● **DIRECTIONS FOR THIS TASK**
In the entries that follow, the lines from the one with "have h1 : PySem.Str.lower" through the one with "intro selector _" are the ones to write out, exactly and with both ends included. Nothing else should appear.
*** Opening of LISTED RECORDS ***
-- pv_equiv track=rewrite | github.com/astraut-solutions/astraut-risk-reasoner-mvp | src/astraut_risk/framework_mapping.py | resolve_framework_selector
-- ===== SOURCE A (Python) =====
-- _FRAMEWORK_SPECS = {
--     "CIS": {
--         "display_name": "CIS Critical Security Controls",
--         "filename": "cis_controls.yaml",
--         "aliases": {"cis", "csc", "cis_controls"},
--     },
--     "NIST": {
--         "display_name": "NIST Cybersecurity Framework",
--         "filename": "nist_csf.yaml",
--         "aliases": {"nist", "nist_csf", "csf"},
--     },
--     "OWASP": {
--         "display_name": "OWASP Top 10",
--         "filename": "owasp_top10.yaml",
--         "aliases": {"owasp", "owasp_top10"},
--     },
-- }
--
-- def resolve_framework_selector(selector: str) -> str | None:
--     """Resolve a framework selector like cis/nist/owasp to a canonical code."""
--     token = (selector or "").strip().lower()
--     if not token:
--         return None
--     for code, spec in _FRAMEWORK_SPECS.items():
--         if token == code.lower() or token in spec["aliases"]:
--             return code
--     return None
-- ===== SOURCE B (Python) =====
-- # B: single flat reverse-lookup table (alias -> canonical code) built once,
-- # replacing A's per-framework scan with one dict lookup.
--
-- _CANONICAL = {
--     "cis": "CIS", "csc": "CIS", "cis_controls": "CIS",
--     "nist": "NIST", "nist_csf": "NIST", "csf": "NIST",
--     "owasp": "OWASP", "owasp_top10": "OWASP",
-- }
--
--
-- def resolve_framework_selector(selector: str) -> str | None:
--     token = (selector or "").strip().lower()
--     if not token:
--         return None
--     return _CANONICAL.get(token)
-- ===== Notes on version B (the rewrite author's own statement) =====
-- stated objective: idiomatic
-- what changed: Replaces the per-framework scan testing the lowercased code and each alias set with a single precomputed flat reverse-lookup dict from every alias to its canonical code, resolved by one .get.
import Mathlib
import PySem

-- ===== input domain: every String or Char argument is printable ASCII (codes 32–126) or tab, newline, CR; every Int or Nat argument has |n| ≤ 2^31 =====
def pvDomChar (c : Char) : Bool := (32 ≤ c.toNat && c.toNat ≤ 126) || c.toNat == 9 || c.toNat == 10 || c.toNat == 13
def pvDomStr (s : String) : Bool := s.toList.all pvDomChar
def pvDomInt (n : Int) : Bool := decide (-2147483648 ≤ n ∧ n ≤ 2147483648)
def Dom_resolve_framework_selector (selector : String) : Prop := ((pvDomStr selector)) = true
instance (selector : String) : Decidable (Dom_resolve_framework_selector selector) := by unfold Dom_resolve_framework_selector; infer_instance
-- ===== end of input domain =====

-- B replaces A's per-framework scan with a single precomputed flat reverse-lookup table (idiomatic).

-- ===== PORT A =====
-- _FRAMEWORK_SPECS, restricted to the fields A reads (code and aliases)
def pvSpecs : List (String × PySem.Set String) :=
  [("CIS",   PySem.Set.ofList ["cis", "csc", "cis_controls"]),
   ("NIST",  PySem.Set.ofList ["nist", "nist_csf", "csf"]),
   ("OWASP", PySem.Set.ofList ["owasp", "owasp_top10"])]

-- the 'for code, spec in _FRAMEWORK_SPECS.items()' loop
def pvFindA (token : String) : List (String × PySem.Set String) → Option String
  | [] => none
  | (code, aliases) :: rest =>
      if token == PySem.Str.lower code || PySem.Set.contains aliases token then some code
      else pvFindA token rest

def resolve_framework_selector (selector : String) : Option String :=
  let token := PySem.Str.lower (PySem.Str.strip selector)   -- (selector or "") is selector itself for str input
  if token == "" then none
  else pvFindA token pvSpecs

-- ===== PORT B =====
-- _CANONICAL: flat reverse-lookup dict literal
def pvCanonical : PySem.Dict String String :=
  PySem.Dict.ofList
    [("cis", "CIS"), ("csc", "CIS"), ("cis_controls", "CIS"),
     ("nist", "NIST"), ("nist_csf", "NIST"), ("csf", "NIST"),
     ("owasp", "OWASP"), ("owasp_top10", "OWASP")]

def resolve_framework_selector_alt (selector : String) : Option String :=
  let token := PySem.Str.lower (PySem.Str.strip selector)
  if token == "" then none
  else pvCanonical.get? token

-- ===== PRECONDITION & SPEC =====
def Spec_resolve_framework_selector (selector : String) (out : Option String) : Prop := out = resolve_framework_selector_alt selector
instance (selector : String) (out : Option String) : Decidable (Spec_resolve_framework_selector selector out) := by unfold Spec_resolve_framework_selector; infer_instance

-- ===== CLAIM (what is proved, stated in full; the proofs are below) =====
def Claim_equal_resolve_framework_selector : Prop := ∀ (selector : String), Dom_resolve_framework_selector selector → Spec_resolve_framework_selector selector (resolve_framework_selector selector)

-- ===== LEMMAS AND PROOFS =====

-- the scan over pvSpecs and the flat-table lookup agree on every token
theorem pvFindA_eq_get (tok : String) :
    pvFindA tok pvSpecs = pvCanonical.get? tok := by
  by_cases e1 : tok = "cis";          · subst e1; decide
  by_cases e2 : tok = "csc";          · subst e2; decide
  by_cases e3 : tok = "cis_controls"; · subst e3; decide
  by_cases e4 : tok = "nist";         · subst e4; decide
  by_cases e5 : tok = "nist_csf";     · subst e5; decide
  by_cases e6 : tok = "csf";          · subst e6; decide
  by_cases e7 : tok = "owasp";        · subst e7; decide
  by_cases e8 : tok = "owasp_top10";  · subst e8; decide
  -- tok matches no alias and no lowercased code: both sides return none
  have hC : pvCanonical = PySem.Dict.mk
      [("cis", "CIS"), ("csc", "CIS"), ("cis_controls", "CIS"),
       ("nist", "NIST"), ("nist_csf", "NIST"), ("csf", "NIST"),
       ("owasp", "OWASP"), ("owasp_top10", "OWASP")] := by decide
  have hS : pvSpecs =
      [("CIS",   ["cis", "csc", "cis_controls"]),
       ("NIST",  ["nist", "nist_csf", "csf"]),
       ("OWASP", ["owasp", "owasp_top10"])] := by decide
  have h1 : PySem.Str.lower "CIS" = "cis" := by decide
  have h2 : PySem.Str.lower "NIST" = "nist" := by decide
  have h3 : PySem.Str.lower "OWASP" = "owasp" := by decide
  rw [hC, hS]
  simp [pvFindA, h1, h2, h3, PySem.Set.contains,
    e1, e2, e3, e4, e5, e6, e7, e8, Ne.symm, PySem.Dict.get?]

-- ===== VERDICT (by name: the statement is the Claim_ definition above) =====
theorem resolve_framework_selector_spec : Claim_equal_resolve_framework_selector := by
  intro selector _
  unfold Spec_resolve_framework_selector resolve_framework_selector resolve_framework_selector_alt
  simp only []
  by_cases h : PySem.Str.lower (PySem.Str.strip selector) == ""
  · simp [h]
  · simp [h, pvFindA_eq_get]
*** Close of LISTED RECORDS ***
● **RESPONSE TO THIS EXERCISE**
  have h1 : PySem.Str.lower "CIS" = "cis" := by decide
  have h2 : PySem.Str.lower "NIST" = "nist" := by decide
  have h3 : PySem.Str.lower "OWASP" = "owasp" := by decide
  rw [hC, hS]
  simp [pvFindA, h1, h2, h3, PySem.Set.contains,
    e1, e2, e3, e4, e5, e6, e7, e8, Ne.symm, PySem.Dict.get?]

-- ===== VERDICT (by name: the statement is the Claim_ definition above) =====
theorem resolve_framework_selector_spec : Claim_equal_resolve_framework_selector := by
  intro selector _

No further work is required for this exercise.